When I became pregnant, all Meg did was send me a congratulations card. She never asked how things were going etc.

She confided in me a few months later that for about 18 months after the birth of her child she had severe post partum mental health issues that were now under control with medication. I told her I was here if she ever needed to talk. A few days later she texted me she was having some family issues and I responded via text "poor you. Lame drama just seems so attracted to you". She asked what I meant by that and I assured her I meant nothing bad.
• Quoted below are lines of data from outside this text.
theorem pv_fold_out (items : List (Int × Int)) (g v : Nat → Int) :
    ∀ (l : List Nat) (C : List Int) (added : List (Int × Int)),
      (∀ i ∈ l, i < items.length) → C.length = items.length →
      (items.map Prod.fst).Nodup → l.Nodup →
      (∀ p ∈ added, ∀ i ∈ l, p.1 ≠ (items.map Prod.fst).getD i 0) →
      l.foldl (fun (st : PySem.Dict Int Int × PySem.Dict Int Int) i =>
          ((if 0 < g i then st.1.insert ((items.map Prod.fst).getD i 0) (g i) else st.1),
           st.2.insert ((items.map Prod.fst).getD i 0) (v i)))
        (⟨added⟩, ⟨(items.map Prod.fst).zip C⟩)
      = (⟨added ++ (l.filter (fun i => decide (0 < g i))).map
            (fun i => ((items.map Prod.fst).getD i 0, g i))⟩,
         ⟨(items.map Prod.fst).zip (l.foldl (fun C i => C.set i (v i)) C)⟩) := by
  intro l
  induction l with
  | nil =>
    intro C added _ _ _ _ _
    simp
  | cons i l ih =>
    intro C added hb hlen hK hnd hfresh
    have hKlen : (items.map Prod.fst).length = items.length := List.length_map _
    have hi : i < (items.map Prod.fst).length := by
      rw [hKlen]
      exact hb i (by simp)
    have hzip : PySem.Dict.insert ⟨(items.map Prod.fst).zip C⟩ ((items.map Prod.fst).getD i 0) (v i)
        = ⟨(items.map Prod.fst).zip (C.set i (v i))⟩ :=
      pv_zip_insert _ _ hK (by omega) i hi (v i)
    rw [List.foldl_cons, List.foldl_cons]
    by_cases hg : 0 < g i
    · have hcon : PySem.Dict.contains (⟨added⟩ : PySem.Dict Int Int) ((items.map Prod.fst).getD i 0) = false := by
        rw [Bool.eq_false_iff]
        intro hc
        obtain hsome := (pv_contains_iff added _).mp hc
        obtain ⟨p, hp, hpe⟩ := List.mem_map.mp hsome
        exact hfresh p hp i (by simp) hpe
      have hins : PySem.Dict.insert (⟨added⟩ : PySem.Dict Int Int) ((items.map Prod.fst).getD i 0) (g i)
          = ⟨added ++ [((items.map Prod.fst).getD i 0, g i)]⟩ := by
        simp only [PySem.Dict.insert, hcon, Bool.false_eq_true, if_false]
      rw [if_pos hg, hins, hzip]
      rw [ih (C.set i (v i)) (added ++ [((items.map Prod.fst).getD i 0, g i)])
        (fun x hx => hb x (by simp [hx])) (by rw [List.length_set]; exact hlen) hK
        (List.nodup_cons.mp hnd).2 ?_]
      · rw [List.filter_cons_of_pos (by simpa using hg), List.map_cons, List.append_assoc]
        rfl
      · intro p hp j hj
        rcases List.mem_append.mp hp with h | h
        · exact hfresh p h j (by simp [hj])
        · simp only [List.mem_singleton] at h
          rw [h]
          have hij : i ≠ j := fun hc => (List.nodup_cons.mp hnd).1 (hc ▸ hj)
          have hjlt : j < (items.map Prod.fst).length := by
            rw [hKlen]
            exact hb j (by simp [hj])
          intro hc
          exact hij ((pv_getD_inj _ hK hi hjlt).mp hc)
    · rw [if_neg hg, hzip]
      rw [ih (C.set i (v i)) added (fun x hx => hb x (by simp [hx]))
        (by rw [List.length_set]; exact hlen) hK (List.nodup_cons.mp hnd).2
        (fun p hp j hj => hfresh p hp j (by simp [hj]))]
      rw [List.filter_cons_of_neg (by simpa using hg)]
-- pv_equiv track=rewrite | github.com/gsygh/YeConnector | recommend_system/predict.py | P_ArrSeq
-- ===== SOURCE A (Python) =====
-- def P_ArrSeq(pred, itemAr):
--     itemArr = [[0 for col in range(len(itemAr[0]))] for row in range(len(itemAr))]
--     for i in range(len(itemArr)):
--         for j in range(len(itemArr[0])):
--             itemArr[i][j] = itemAr[i][j]
--     #itemArr
--     # for i in range(len(itemArr)):
--     #     for j in range(len(itemArr[0])):
--     #         if itemArr[i][j] != 0:
--     #             pred[i][j] = 0
--     predSeq = [[0 for col in range(len(pred[0]))] for row in range(len(pred))]
--     for j in range(len(itemArr[0])):
--         n=0
--         for i in range(len(itemArr)):
--             predSeq[i][j] = n
--             n+=1
--
--     for j in range(len(itemArr[0])):
--         i=0
--         while i <(len(itemArr)-1):
--
--             k=0
--             max = itemArr[i][j]
--             while k<(len(itemArr)-1-i):
--                 z= i+k+1
--                 if max <= itemArr[z][j]:
--                     max = itemArr[z][j]
--                     itemArr[z][j] = itemArr[i][j]
--                     itemArr[i][j] = max
--                     temp_seq = predSeq[z][j]
--                     predSeq[z][j] = predSeq[i][j]
--                     predSeq[i][j] = temp_seq
--                 k += 1
--             i += 1
--
--     return pred, predSeq
-- ===== SOURCE B (Python) =====
-- def P_ArrSeq(pred, itemAr):
--     nrows = len(itemAr)
--     ncols = len(itemAr[0])
--     predSeq = [[0] * len(pred[0]) for _ in pred]
--     for j in range(ncols):
--         order = sorted(range(nrows), key=lambda i: (itemAr[i][j], i), reverse=True)
--         for i, idx in enumerate(order):
--             predSeq[i][j] = idx
--     return pred, predSeq
-- ===== Notes on version B (the rewrite author's own statement) =====
-- stated objective: faster
-- what changed: Replaces the per-column in-place selection sort with nested swap scans (which also maintained a mutated copy of the value matrix) by a single sorted() call per column on row indices keyed (value, index) descending, writing the resulting index order straight into predSeq.
import Mathlib
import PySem

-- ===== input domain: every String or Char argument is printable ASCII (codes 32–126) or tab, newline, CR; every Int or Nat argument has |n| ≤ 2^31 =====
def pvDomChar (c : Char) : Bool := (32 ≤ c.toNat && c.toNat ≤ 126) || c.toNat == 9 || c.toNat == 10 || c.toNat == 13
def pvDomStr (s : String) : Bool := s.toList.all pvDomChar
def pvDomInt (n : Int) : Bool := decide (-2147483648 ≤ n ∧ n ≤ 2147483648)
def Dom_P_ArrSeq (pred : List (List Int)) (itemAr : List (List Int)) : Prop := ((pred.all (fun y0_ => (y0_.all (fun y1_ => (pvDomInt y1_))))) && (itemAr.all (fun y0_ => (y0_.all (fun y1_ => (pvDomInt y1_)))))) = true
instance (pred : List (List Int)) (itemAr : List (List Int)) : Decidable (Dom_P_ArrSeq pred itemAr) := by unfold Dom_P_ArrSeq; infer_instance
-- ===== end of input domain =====

-- B replaces A's O(rows^2)-per-column in-place selection sort (nested swap scans over two
-- mutated matrices) by one sorted() call per column on row indices keyed (value, index)
-- descending, written straight into predSeq (objective: faster, measured).


-- ===== PORT A =====
-- shared 2D-array helpers: Python's m[i][j] read and m[i][j] = v write (all admitted indices are in range)
def pvGet2 (m : List (List Int)) (i j : Nat) : Int := (m.getD i []).getD j 0
def pvSet2 (m : List (List Int)) (i j : Nat) (v : Int) : List (List Int) :=
  m.set i ((m.getD i []).set j v)

def P_ArrSeq (pred : List (List Int)) (itemAr : List (List Int)) : List (List Int) × List (List Int) :=
  -- itemArr = [[0 …] …]; then the element-by-element copy loop
  let nr := itemAr.length
  let nc := (itemAr.headD []).length
  let itemArr0 := (List.range nr).map (fun _ => (List.range nc).map (fun _ => (0 : Int)))
  let itemArr1 := (List.range nr).foldl (fun m i =>
      (List.range nc).foldl (fun m j => pvSet2 m i j (pvGet2 itemAr i j)) m) itemArr0
  -- predSeq = [[0 …] …]; then the numbering loop with counter n
  let predSeq0 := (List.range pred.length).map (fun _ =>
      (List.range (pred.headD []).length).map (fun _ => (0 : Int)))
  let predSeq1 := (List.range nc).foldl (fun ps j =>
      ((List.range nr).foldl (fun (st : List (List Int) × Int) i =>
          (pvSet2 st.1 i j st.2, st.2 + 1)) (ps, (0 : Int))).1) predSeq0
  -- the per-column selection sort with joint swaps in itemArr and predSeq
  let final := (List.range nc).foldl (fun (st : List (List Int) × List (List Int)) j =>
      (List.range (nr - 1)).foldl (fun st i =>
        let r := (List.range (nr - 1 - i)).foldl
          (fun (st2 : Int × List (List Int) × List (List Int)) k =>
            let z := i + k + 1
            if st2.1 ≤ pvGet2 st2.2.1 z j then
              let mx := pvGet2 st2.2.1 z j
              let ia := pvSet2 st2.2.1 z j (pvGet2 st2.2.1 i j)
              let ia := pvSet2 ia i j mx
              let t := pvGet2 st2.2.2 z j
              let ps := pvSet2 st2.2.2 z j (pvGet2 st2.2.2 i j)
              let ps := pvSet2 ps i j t
              (mx, ia, ps)
            else st2)
          (pvGet2 st.1 i j, st.1, st.2)
        (r.2.1, r.2.2)) st) (itemArr1, predSeq1)
  (pred, final.2)
-- pv_equiv track=rewrite | github.com/HadiAyyach/python-codes | CoderHub/Easy/التحقق من الحروف.py | allSameCase
-- ===== SOURCE A (Python) =====
-- def allSameCase(word: str) -> bool:
--     alphabet = 'qwertyuiopasdfghjklzxcvbnm'
--     counter = 0
--     for i in word :
--         if i in alphabet :
--             counter += 1
--         else :
--             counter += 10
--     return counter == len(word) or counter == len(word)*10
-- ===== SOURCE B (Python) =====
-- def allSameCase(word: str) -> bool:
--     alphabet = 'qwertyuiopasdfghjklzxcvbnm'
--     has_lower = any(c in alphabet for c in word)
--     has_other = any(c not in alphabet for c in word)
--     return not (has_lower and has_other)
-- ===== Notes on version B (the rewrite author's own statement) =====
-- stated objective: simpler
-- what changed: Replaced the weighted counter (1 per lowercase letter, 10 per other char, then comparing against len and 10*len) by two boolean any() aggregates: the string is accepted iff it does not mix a lowercase letter with a non-lowercase character.
import Mathlib
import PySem

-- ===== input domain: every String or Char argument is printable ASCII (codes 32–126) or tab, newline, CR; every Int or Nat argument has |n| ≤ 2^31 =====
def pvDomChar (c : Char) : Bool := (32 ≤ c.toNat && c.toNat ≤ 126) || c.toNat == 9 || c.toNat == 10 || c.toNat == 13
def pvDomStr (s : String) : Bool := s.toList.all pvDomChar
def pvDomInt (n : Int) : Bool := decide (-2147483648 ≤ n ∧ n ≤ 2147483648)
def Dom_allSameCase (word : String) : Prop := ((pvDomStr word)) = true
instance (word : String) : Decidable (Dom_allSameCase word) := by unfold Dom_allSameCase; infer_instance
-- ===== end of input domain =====

-- B replaces A's weighted counter (1 per lowercase letter, 10 per other char, compared
-- against len and 10*len) by two boolean any() aggregates; objective: simpler.


-- ===== PORT A =====
-- 'i in alphabet' with i a single char = character membership in the alphabet's chars (exact here)
def allSameCase (word : String) : Bool :=
  let alphabet : List Char := "qwertyuiopasdfghjklzxcvbnm".toList
  let counter : Int := word.toList.foldl
    (fun counter i => if alphabet.contains i then counter + 1 else counter + 10) 0
  counter == PySem.Str.len word || counter == PySem.Str.len word * 10

-- ===== PORT B =====
def allSameCase_alt (word : String) : Bool :=
  let alphabet : List Char := "qwertyuiopasdfghjklzxcvbnm".toList
  let hasLower := word.toList.any (fun c => alphabet.contains c)
  let hasOther := word.toList.any (fun c => !alphabet.contains c)
  !(hasLower && hasOther)

-- ===== PRECONDITION & SPEC =====
def Spec_allSameCase (word : String) (out : Bool) : Prop := out = allSameCase_alt word
instance (word : String) (out : Bool) : Decidable (Spec_allSameCase word out) := by unfold Spec_allSameCase; infer_instance

-- ===== CLAIM (what is proved, stated in full; the proofs are below) =====
def Claim_equal_allSameCase : Prop := ∀ (word : String), Dom_allSameCase word → Spec_allSameCase word (allSameCase word)

-- ===== LEMMAS AND PROOFS =====

-- The counter loop computes acc + (#lowercase) + 10 * (#other).
theorem counter_foldl (al : List Char) (l : List Char) (acc : Int) :
    l.foldl (fun counter i => if al.contains i then counter + 1 else counter + 10) acc
      = acc + (l.countP (fun c => al.contains c) : Int)
            + 10 * (l.countP (fun c => !al.contains c) : Int) := by
  induction l generalizing acc with
  | nil => simp
  | cons x xs ih =>
    simp only [List.foldl_cons, List.countP_cons, ih]
    by_cases h : x ∈ al <;> simp [h] <;> omega

-- length splits into lowercase count + other count
theorem length_split (al : List Char) (l : List Char) :
    l.length = l.countP (fun c => al.contains c) + l.countP (fun c => !al.contains c) := by
  induction l with
  | nil => simp
  | cons x xs ih =>
    rw [List.length_cons, List.countP_cons, List.countP_cons, ih]
    by_cases h : x ∈ al <;> simp [h] <;> omega

theorem allSameCase_spec : Claim_equal_allSameCase := by
  intro word _
  unfold Spec_allSameCase allSameCase allSameCase_alt
  simp only [counter_foldl, PySem.Str.len_eq]
  set l := word.toList with hl
  set al := "qwertyuiopasdfghjklzxcvbnm".toList with hal
  have hlen := length_split al l
  have hany : ∀ p : Char → Bool, l.any p = decide (0 < l.countP p) := by
    intro p
    rcases h : l.any p with _ | _
    · simp only [List.any_eq_false] at h
      have : l.countP p = 0 := List.countP_eq_zero.mpr h
      simp [this]
    · rw [List.any_eq_true] at h
      have h2 : 0 < l.countP p := by
        rcases h with ⟨x, hx, hpx⟩
        exact List.countP_pos_iff.mpr ⟨x, hx, hpx⟩
      simp [h2]
  rw [hany, hany]
  set a := l.countP (fun c => al.contains c)
  set b := l.countP (fun c => !al.contains c)
  by_cases ha : 0 < a <;> by_cases hb : 0 < b <;>
    simp [ha, hb, beq_iff_eq] <;> omega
So I didn't hear from her for months except for being mailed baby gifts. I then had her invited to my baby shower. When she received the invitation she emailed me and said she was surprised I wanted her there, that she immediately regretted telling me about her PPD and that it is not "lame drama". I responded that I couldn't believe that's what I was hearing from her about, pulled up text messages proving that I was referring to her family issues and not her PPD (it had been a few days after she mentioned having PPD that I made that comment) and that I had done nothing but support her and her family and that she should have told me she had an issue with what I said sooner. She apologized if she hurt my feelings over the misunderstanding but had felt I was referring to her life in general, and that included her mental health struggles.

Fast forward a month and she comes to my baby shower and brings another gift. She drove an hour and a half each way to come but only stayed an hour and a half before sneaking off without saying anything. When I texted her about it she said she had to get home to her child because her husband had to work and didn't want to make a scene.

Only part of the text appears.